We casually mentioned to to them we were thinking about it and that Jamie has a business contact over there who could get him a job no problem. The response was very negative, and this seemed to put Jamie off a bit. Obviously its going to be hard saying goodbye, but I just dont know how were going to cope when dearest mother in law starts to cry and say were taking her grandkids away and it will be the biggst mistake ever etc etc... :no

Just wondering if anyone else has gone through anything like this and how they coped :?

foolsgold99
23rd May 2005, 08:52 PM
Well it's not a fun experince frankly, this was our second time at it (were going to US in 2000) . We never went the first time, so we left it a lot later in the process this time.
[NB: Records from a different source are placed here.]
-- pv_equiv track=rewrite | github.com/abhishek1349/fintracker | gamification.py | get_achievement
-- ===== SOURCE A (Python) =====
-- def get_achievement(points):
--     """
--     Return an achievement based on points
--     """
--     achievements = {
--         100: "Financial Novice: Started your financial journey!",
--         200: "Budget Master: Created your first budget plan!",
--         300: "Expense Tracker: Consistently tracking your spending!",
--         500: "Savings Hero: Building your financial cushion!",
--         750: "Investment Beginner: Made your first investment plan!",
--         1000: "Financial Wizard: Managing your money like a pro!",
--         1500: "Money Guru: Teaching others about financial wisdom!",
--         2000: "Wealth Architect: Building a solid financial future!",
--         3000: "Financial Freedom Fighter: On your way to independence!",
--         5000: "FinSmart Legend: Achieved legendary financial status!"
--     }
--
--     # Find the highest achievement unlocked
--     unlocked_achievement = None
--     for threshold, achievement in sorted(achievements.items()):
--         if points >= threshold:
--             unlocked_achievement = achievement
--
--     return unlocked_achievement
-- ===== SOURCE B (Python) =====
-- def get_achievement(points):
--     """
--     Return an achievement based on points
--     """
--     # Tiers listed from highest to lowest; recursive first-match with early
--     # return replaces A's ascending scan-and-overwrite over a sorted dict.
--     tiers = [
--         (5000, "FinSmart Legend: Achieved legendary financial status!"),
--         (3000, "Financial Freedom Fighter: On your way to independence!"),
--         (2000, "Wealth Architect: Building a solid financial future!"),
--         (1500, "Money Guru: Teaching others about financial wisdom!"),
--         (1000, "Financial Wizard: Managing your money like a pro!"),
--         (750, "Investment Beginner: Made your first investment plan!"),
--         (500, "Savings Hero: Building your financial cushion!"),
--         (300, "Expense Tracker: Consistently tracking your spending!"),
--         (200, "Budget Master: Created your first budget plan!"),
--         (100, "Financial Novice: Started your financial journey!"),
--     ]
--
--     def pick(remaining):
--         if not remaining:
--             return None
--         threshold, text = remaining[0]
--         if points >= threshold:
--             return text
--         return pick(remaining[1:])
--
--     return pick(tiers)
-- ===== Notes on version B (the rewrite author's own statement) =====
-- stated objective: alternative
-- what changed: Replaces A's ascending scan-and-overwrite over the sorted dict items with a recursive first-match descent over a descending tier list that returns as soon as a threshold is met.
import Mathlib
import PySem

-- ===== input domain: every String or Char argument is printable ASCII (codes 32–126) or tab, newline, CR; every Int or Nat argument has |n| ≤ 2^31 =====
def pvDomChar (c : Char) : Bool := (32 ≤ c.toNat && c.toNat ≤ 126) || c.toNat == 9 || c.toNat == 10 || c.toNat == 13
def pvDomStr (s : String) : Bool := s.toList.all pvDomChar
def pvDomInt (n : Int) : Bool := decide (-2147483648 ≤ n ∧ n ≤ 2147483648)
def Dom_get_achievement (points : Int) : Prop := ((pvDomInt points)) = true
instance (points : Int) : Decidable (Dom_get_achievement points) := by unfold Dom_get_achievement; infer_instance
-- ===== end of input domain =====

-- B replaces A's ascending scan-and-overwrite over sorted dict items with a
-- recursive first-match descent over a descending tier list (objective: alternative).

-- ===== PORT A =====
-- A's dict literal (insertion order = ascending keys)
def pvAchievements : PySem.Dict Int String := PySem.Dict.ofList
  [((100 : Int), "Financial Novice: Started your financial journey!"),
   ((200 : Int), "Budget Master: Created your first budget plan!"),
   ((300 : Int), "Expense Tracker: Consistently tracking your spending!"),
   ((500 : Int), "Savings Hero: Building your financial cushion!"),
   ((750 : Int), "Investment Beginner: Made your first investment plan!"),
   ((1000 : Int), "Financial Wizard: Managing your money like a pro!"),
   ((1500 : Int), "Money Guru: Teaching others about financial wisdom!"),
   ((2000 : Int), "Wealth Architect: Building a solid financial future!"),
   ((3000 : Int), "Financial Freedom Fighter: On your way to independence!"),
   ((5000 : Int), "FinSmart Legend: Achieved legendary financial status!")]

def get_achievement (points : Int) : Option String :=
  -- for threshold, achievement in sorted(achievements.items()): keys are distinct,
  -- so Python's lexicographic pair sort equals sorting by the first component
  (PySem.List.sorted pvAchievements.items Prod.fst).foldl
    (fun unlocked_achievement ta =>
      if points ≥ ta.1 then some ta.2 else unlocked_achievement) none

-- ===== PORT B =====
-- B's tier list, highest threshold first
def pvTiersDesc : List (Int × String) :=
  [((5000 : Int), "FinSmart Legend: Achieved legendary financial status!"),
   ((3000 : Int), "Financial Freedom Fighter: On your way to independence!"),
   ((2000 : Int), "Wealth Architect: Building a solid financial future!"),
   ((1500 : Int), "Money Guru: Teaching others about financial wisdom!"),
   ((1000 : Int), "Financial Wizard: Managing your money like a pro!"),
   ((750 : Int), "Investment Beginner: Made your first investment plan!"),
   ((500 : Int), "Savings Hero: Building your financial cushion!"),
   ((300 : Int), "Expense Tracker: Consistently tracking your spending!"),
   ((200 : Int), "Budget Master: Created your first budget plan!"),
   ((100 : Int), "Financial Novice: Started your financial journey!")]

-- the recursive `pick(remaining)` of Source B: first tier whose threshold is met
def pvPick (points : Int) : List (Int × String) → Option String
  | [] => none
  | (threshold, text) :: rest =>
      if points ≥ threshold then some text else pvPick points rest

def get_achievement_alt (points : Int) : Option String :=
  pvPick points pvTiersDesc

-- ===== PRECONDITION & SPEC =====
def Spec_get_achievement (points : Int) (out : Option String) : Prop := out = get_achievement_alt points
instance (points : Int) (out : Option String) : Decidable (Spec_get_achievement points out) := by unfold Spec_get_achievement; infer_instance

-- ===== CLAIM =====
def Claim_equal_get_achievement : Prop := ∀ (points : Int), Dom_get_achievement points → Spec_get_achievement points (get_achievement points)

-- ===== LEMMAS AND PROOFS =====

theorem pvSortedItems : PySem.List.sorted pvAchievements.items Prod.fst = pvAchievements.items :=
  PySem.List.sorted_eq_of_perm_of_pairwise_lt _ _ _ (List.Perm.refl _) (by decide)

-- A's ascending overwrite fold and B's descending first-match recursion both
-- unfold to the same nested conditional (the last overwrite = the first match)
theorem pvAB (p : Int) : get_achievement p = get_achievement_alt p := by
  unfold get_achievement get_achievement_alt
  rw [pvSortedItems]
  simp only [show pvAchievements.items = [((100 : Int), "Financial Novice: Started your financial journey!"), ((200 : Int), "Budget Master: Created your first budget plan!"), ((300 : Int), "Expense Tracker: Consistently tracking your spending!"), ((500 : Int), "Savings Hero: Building your financial cushion!"), ((750 : Int), "Investment Beginner: Made your first investment plan!"), ((1000 : Int), "Financial Wizard: Managing your money like a pro!"), ((1500 : Int), "Money Guru: Teaching others about financial wisdom!"), ((2000 : Int), "Wealth Architect: Building a solid financial future!"), ((3000 : Int), "Financial Freedom Fighter: On your way to independence!"), ((5000 : Int), "FinSmart Legend: Achieved legendary financial status!")] from rfl,
    List.foldl, pvTiersDesc, pvPick]

-- ===== VERDICT =====
theorem get_achievement_spec : Claim_equal_get_achievement := by
  intro p _
  unfold Spec_get_achievement
  exact pvAB p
My honest advice is not to try and sugar coat it any way, if you've made your mind up, that this is what you want to do, then just go for it and be blunt. People like parents are going to have conflicting emotions, if you're far down the process, and you tell them that (we waited until we have PR), they'll feel excluded and hurt. Too bad, you can't pander to them or make concessions, it's best to be honest.

There was a great thread on this subject a few months ago, Can't remeber what it was called, perhaps someone could post a link?

Moorf
23rd May 2005, 09:04 PM
Was it this one? :P

http://www.emigratenz.org/forums/viewtopic.php?t=2743&start=0

veronica
23rd May 2005, 09:07 PM
We had all this 30 years ago when we went to Oz with my mum in law. She was hurting because as far as she was concerned I was taking her boy away. she didn't speak to me for months but she accepted the ineveitable in the end. As hurtfull as the comments those in opposition make try and remember that its fear and hurt that is promoting them. But if you get any opportunity try and move past those feelings and get the relationship back on as normal footing as possible. lifes far too short for stuff like this but not everybody is openminded enough to see it.

Both times around 30 years ago and last year my mum and dad have been supportive although this time they have a real fear that they won't see us again (they're 81 and 76) and I really feel for them, but they both agree that Pete and I have to live our own lives and they know our reasons for doing what we are doing. but boy do I feel bad sometimes. At least we all know where we stand and we can all openly express our love for each other.

Carol
23rd May 2005, 09:12 PM
It was my own parents who gave us a hard time....

In fact I could honestly say that the whole move was tainted badly by their attitude - and that was an understatement.

THey are better now.........after 9 years.....but I am still struggling with it all.
It has caused me incredible pain and guilt that I constnatly try to come to terms with.
If I'd known.........I doubt I would have done it.

That said.......we did it for our kids.....and their grandma and grandad tell us all the time they are in the best place.

foolsgold99
23rd May 2005, 09:16 PM
Was it this one?

No, but it's much better than the one I was thinking about, I totally missed that thread the first time as it was while I was enroute to NZ.

I was thinking about the one with the nutter of a father in law, that had disowned the son, and would only speak to the one of the other kids. They had a farm. The D in L got blammed for everything.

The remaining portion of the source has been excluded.